Tous les dolmens découverts à Lussas se trouvent dans la zone des Gras. La difficulté à pénétrer cette vaste zone ne favorise pas la recherche de nouveaux dolmens, mais laisse planer l’idée qu’il pourrait en rester quelques uns à découvrir…
En conclusion, les Lussassois possèdent un patrimoine archéologique important qui mérite d’être mieux connu et surtout protégé. N’hésitez pas à nous contacter au pour parler plus en détail des dolmens et des travaux à réaliser.
Encadré : Qu’est-ce qu’un dolmen Lussassois ?
Les dolmens (table de pierre en breton) lussassois sont des monuments funéraires collectifs construits dans les calcaires durs du jurassique supérieur du plateau des Gras. Ils sont constitués d’une chambre encadrée par deux plaques de pierre verticales parallèles, les montants. Ceux-ci prennent appui de part et d’autre sur une autre plaque perpendiculaire de même nature appelé chevet. L’ensemble est recouvert par une quatrième plaque de pierre, la table. La quatrième face, est celle de la fermeture par une plaque de plus faible dimension permettant l’entrée des défunts.

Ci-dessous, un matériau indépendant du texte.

-- pv_equiv track=rewrite | github.com/code-study-classes/python-basics-alisagubanovaa | practice_package/loops.py | count_vowel_triplets
-- ===== SOURCE A (Python) =====
-- def count_vowel_triplets(text):
--     vowels = {'a', 'e', 'i', 'o', 'u', 'y'}
--     count = 0
--     text = text.lower()
--     for i in range(len(text) - 2):
--         if (text[i] in vowels and
--             text[i + 1] in vowels and
--             text[i + 2] in vowels):
--             count += 1
--     return count
-- ===== SOURCE B (Python) =====
-- def count_vowel_triplets(text):
--     vowels = {'a', 'e', 'i', 'o', 'u', 'y'}
--     count = 0
--     streak = 0
--     for ch in text.lower():
--         if ch in vowels:
--             streak += 1
--             if streak >= 3:
--                 count += 1
--         else:
--             streak = 0
--     return count
-- ===== Notes on version B (the rewrite author's own statement) =====
-- stated objective: alternative
-- what changed: B scans the lowered text once keeping a running vowel-streak counter (each vowel after the second in a run adds one), instead of indexing every 3-character window of the string.
import Mathlib
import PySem

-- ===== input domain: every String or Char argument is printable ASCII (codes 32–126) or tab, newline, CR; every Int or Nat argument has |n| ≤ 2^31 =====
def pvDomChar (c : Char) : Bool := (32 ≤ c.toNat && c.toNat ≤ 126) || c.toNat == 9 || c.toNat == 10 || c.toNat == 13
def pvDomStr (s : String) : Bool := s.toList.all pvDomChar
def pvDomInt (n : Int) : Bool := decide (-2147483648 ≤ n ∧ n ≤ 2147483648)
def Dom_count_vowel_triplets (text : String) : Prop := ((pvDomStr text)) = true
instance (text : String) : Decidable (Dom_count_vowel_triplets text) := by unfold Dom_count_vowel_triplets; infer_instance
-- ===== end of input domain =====

-- B replaces A's indexed 3-window check by a single streak-counting scan; return values proved equal on all inputs.

-- ===== PORT A =====
-- literal port: loop over range(len(text)-2), index the lowered string; pyGet? never
-- returns none here since every index used lies in range.
def count_vowel_triplets (text : String) : Int :=
  let vowels : PySem.Set Char := PySem.Set.ofList ['a', 'e', 'i', 'o', 'u', 'y']
  let t := PySem.Str.lower text
  (PySem.List.pyRange 0 (PySem.Str.len t - 2) 1).foldl
    (fun count i =>
      if ((PySem.Str.pyGet? t i).any (fun c => vowels.contains c) &&
          (PySem.Str.pyGet? t (i + 1)).any (fun c => vowels.contains c) &&
          (PySem.Str.pyGet? t (i + 2)).any (fun c => vowels.contains c))
      then count + 1 else count) 0

-- ===== PORT B =====
def count_vowel_triplets_alt (text : String) : Int :=
  let vowels : PySem.Set Char := PySem.Set.ofList ['a', 'e', 'i', 'o', 'u', 'y']
  let r := (PySem.Str.lower text).toList.foldl
    (fun (st : Int × Int) ch =>
      if vowels.contains ch then
        (st.1 + (if st.2 + 1 ≥ 3 then 1 else 0), st.2 + 1)
      else (st.1, 0)) ((0 : Int), (0 : Int))
  r.1

-- ===== PRECONDITION & SPEC =====
def Spec_count_vowel_triplets (text : String) (out : Int) : Prop := out = count_vowel_triplets_alt text
instance (text : String) (out : Int) : Decidable (Spec_count_vowel_triplets text out) := by unfold Spec_count_vowel_triplets; infer_instance

-- ===== CLAIM (what is proved, stated in full; the proofs are below) =====
def Claim_equal_count_vowel_triplets : Prop := ∀ (text : String), Dom_count_vowel_triplets text → Spec_count_vowel_triplets text (count_vowel_triplets text)

-- ===== LEMMAS AND PROOFS =====

def pvIsV (c : Char) : Bool :=
  PySem.Set.contains (PySem.Set.ofList ['a', 'e', 'i', 'o', 'u', 'y']) c

-- A's window test at Nat index k of list l
def pvW3 (l : List Char) (k : Nat) : Bool :=
  (l[k]?.any pvIsV) && (l[k+1]?.any pvIsV) && (l[k+2]?.any pvIsV)

-- structural version of A's window count
def pvA3 : List Char → Int
  | a :: b :: c :: t => (if pvIsV a && pvIsV b && pvIsV c then 1 else 0) + pvA3 (b :: c :: t)
  | _ => 0

-- B's remaining count given an incoming streak s
def pvWk (s : Int) : List Char → Int
  | [] => 0
  | x :: xs => if pvIsV x then (if s ≥ 2 then 1 else 0) + pvWk (s + 1) xs else pvWk 0 xs

def pvSOf (a b : Char) : Int := if pvIsV b then (if pvIsV a then 2 else 1) else 0

theorem pvWk_cap (l : List Char) : ∀ s : Int, 2 ≤ s → pvWk s l = pvWk 2 l := by
  induction l with
  | nil => intro s _; rfl
  | cons x xs ih =>
      intro s hs
      simp only [pvWk]
      by_cases h : pvIsV x
      · have h1 : pvWk (s + 1) xs = pvWk (2 + 1) xs := by
          rw [ih (s + 1) (by omega), ih (2 + 1) (by omega)]
        simp only [h, if_true, h1]
        congr 1
        simp only [ge_iff_le]
        rw [if_pos hs, if_pos (by omega)]
      · simp [h]

theorem pvA3_Wk (l : List Char) : ∀ a b : Char, pvA3 (a :: b :: l) = pvWk (pvSOf a b) l := by
  induction l with
  | nil => intro a b; simp [pvA3, pvWk]
  | cons c t ih =>
      intro a b
      simp only [pvA3, pvWk, ih, pvSOf]
      by_cases hc : pvIsV c
      · by_cases hb : pvIsV b
        · by_cases ha : pvIsV a
          · simp [ha, hb, hc, pvWk_cap t 3 (by omega)]
          · simp [ha, hb, hc]
        · simp [hb, hc]
      · simp [hc]

theorem pvWk_zero (l : List Char) : pvWk 0 l = pvA3 l := by
  match l with
  | [] => rfl
  | [a] => simp [pvWk, pvA3]
  | a :: b :: l =>
      rw [pvA3_Wk]
      simp only [pvWk, pvSOf]
      by_cases ha : pvIsV a <;> by_cases hb : pvIsV b <;> simp [ha, hb]

theorem pvSum_eq_A3 (l : List Char) :
    ((List.range (l.length - 2)).map (fun k => if pvW3 l k then (1 : Int) else 0)).sum = pvA3 l := by
  match l with
  | [] => rfl
  | [a] => rfl
  | [a, b] => rfl
  | a :: b :: c :: t =>
      have hlen : (a :: b :: c :: t).length - 2 = t.length + 1 := by simp
      rw [hlen, List.range_succ_eq_map]
      simp only [List.map_cons, List.map_map, List.sum_cons]
      have h0 : pvW3 (a :: b :: c :: t) 0 = (pvIsV a && pvIsV b && pvIsV c) := by
        simp [pvW3]
      have hshift : ∀ k : Nat, pvW3 (a :: b :: c :: t) (k + 1) = pvW3 (b :: c :: t) k := by
        intro k; simp [pvW3]
      have hmap : (List.range t.length).map ((fun k => if pvW3 (a :: b :: c :: t) k then (1 : Int) else 0) ∘ Nat.succ)
          = (List.range t.length).map (fun k => if pvW3 (b :: c :: t) k then (1 : Int) else 0) := by
        apply List.map_congr_left
        intro k _
        simp [Function.comp, hshift k]
      have ih := pvSum_eq_A3 (b :: c :: t)
      have hlen2 : (b :: c :: t).length - 2 = t.length := by simp
      rw [hmap, h0]
      rw [hlen2] at ih
      rw [ih, pvA3]

-- fold of A's loop body = init + 0/1-sum
theorem pvFoldA {α : Type} (L : List α) (P : α → Bool) : ∀ c : Int,
    L.foldl (fun c i => if P i then c + 1 else c) c
      = c + (L.map (fun i => if P i then (1 : Int) else 0)).sum := by
  induction L with
  | nil => intro c; simp
  | cons x xs ih =>
      intro c
      simp only [List.foldl_cons, List.map_cons, List.sum_cons, ih]
      split <;> ring

-- fold of B's loop body
theorem pvFoldB (l : List Char) : ∀ (c s : Int),
    (l.foldl (fun (st : Int × Int) ch =>
        if pvIsV ch then (st.1 + (if st.2 + 1 ≥ 3 then 1 else 0), st.2 + 1)
        else (st.1, 0)) (c, s)).1 = c + pvWk s l := by
  induction l with
  | nil => intro c s; simp [pvWk]
  | cons x xs ih =>
      intro c s
      simp only [List.foldl_cons]
      by_cases h : pvIsV x
      · have h3 : (s + 1 ≥ 3) = (s ≥ 2) := by
          simp only [ge_iff_le, eq_iff_iff]; omega
        simp only [h, if_true, ih, pvWk, h3]
        split <;> ring
      · simp [h, ih, pvWk]

-- ===== VERDICT (by name: the statement is the Claim_ definition above) =====
theorem count_vowel_triplets_spec : Claim_equal_count_vowel_triplets := by
  intro text _
  unfold Spec_count_vowel_triplets count_vowel_triplets count_vowel_triplets_alt
  simp only [PySem.Str.len_eq, PySem.Str.toList_lower, PySem.Str.pyGet?_eq,
    PySem.Chars.pyGet?_eq_listPyGet?]
  set l := PySem.Chars.lower text.toList with hl
  -- B side: streak fold = pvWk 0 = pvA3
  have hB : (List.foldl (fun (st : Int × Int) ch =>
        if (PySem.Set.ofList ['a', 'e', 'i', 'o', 'u', 'y']).contains ch then
          (st.1 + if st.2 + 1 ≥ 3 then 1 else 0, st.2 + 1)
        else (st.1, 0)) ((0 : Int), (0 : Int)) l).1 = 0 + pvWk 0 l := pvFoldB l 0 0
  rw [hB, pvWk_zero, zero_add]
  -- A side: range fold = 0/1-sum = pvA3
  rw [PySem.List.pyRange_one]
  have hn : ((l.length : Int) - 2 - 0).toNat = l.length - 2 := by omega
  rw [hn, List.foldl_map]
  have hfun : (fun (count : Int) (k : Nat) =>
      if ((PySem.List.pyGet? l (0 + (k : Int))).any (fun c => (PySem.Set.ofList ['a', 'e', 'i', 'o', 'u', 'y']).contains c) &&
          (PySem.List.pyGet? l (0 + (k : Int) + 1)).any (fun c => (PySem.Set.ofList ['a', 'e', 'i', 'o', 'u', 'y']).contains c) &&
          (PySem.List.pyGet? l (0 + (k : Int) + 2)).any (fun c => (PySem.Set.ofList ['a', 'e', 'i', 'o', 'u', 'y']).contains c))
      then count + 1 else count)
      = fun (count : Int) (k : Nat) => if pvW3 l k then count + 1 else count := by
    funext count k
    have e0 : (0 + (k : Int)) = ((k : Nat) : Int) := zero_add _
    have e1 : ((k : Int) + 1) = ((k + 1 : Nat) : Int) := by push_cast; ring
    have e2 : ((k : Int) + 2) = ((k + 2 : Nat) : Int) := by push_cast; ring
    rw [e0, e1, e2, PySem.List.pyGet?_natCast, PySem.List.pyGet?_natCast, PySem.List.pyGet?_natCast]
    simp only [pvW3]
    rfl
  rw [hfun, pvFoldA (List.range (l.length - 2)) (pvW3 l) 0, zero_add]
  exact pvSum_eq_A3 l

Cette construction est recouverte de pierres, le tumulus. L’ensemble tumulus-dolmen, est également appelé dolmen.
Les calcaires de la zone des Gras ont la particularité de se déliter en plaques de quelques dizaines de centimètres d’épaisseur bien adaptés à la construction des dolmens. Au fil du temps, sous l’action de l'eau de pluie enrichie en dioxyde de carbone les plaques de calcaires se dégradent fortement surtout en cas d’absence de la table.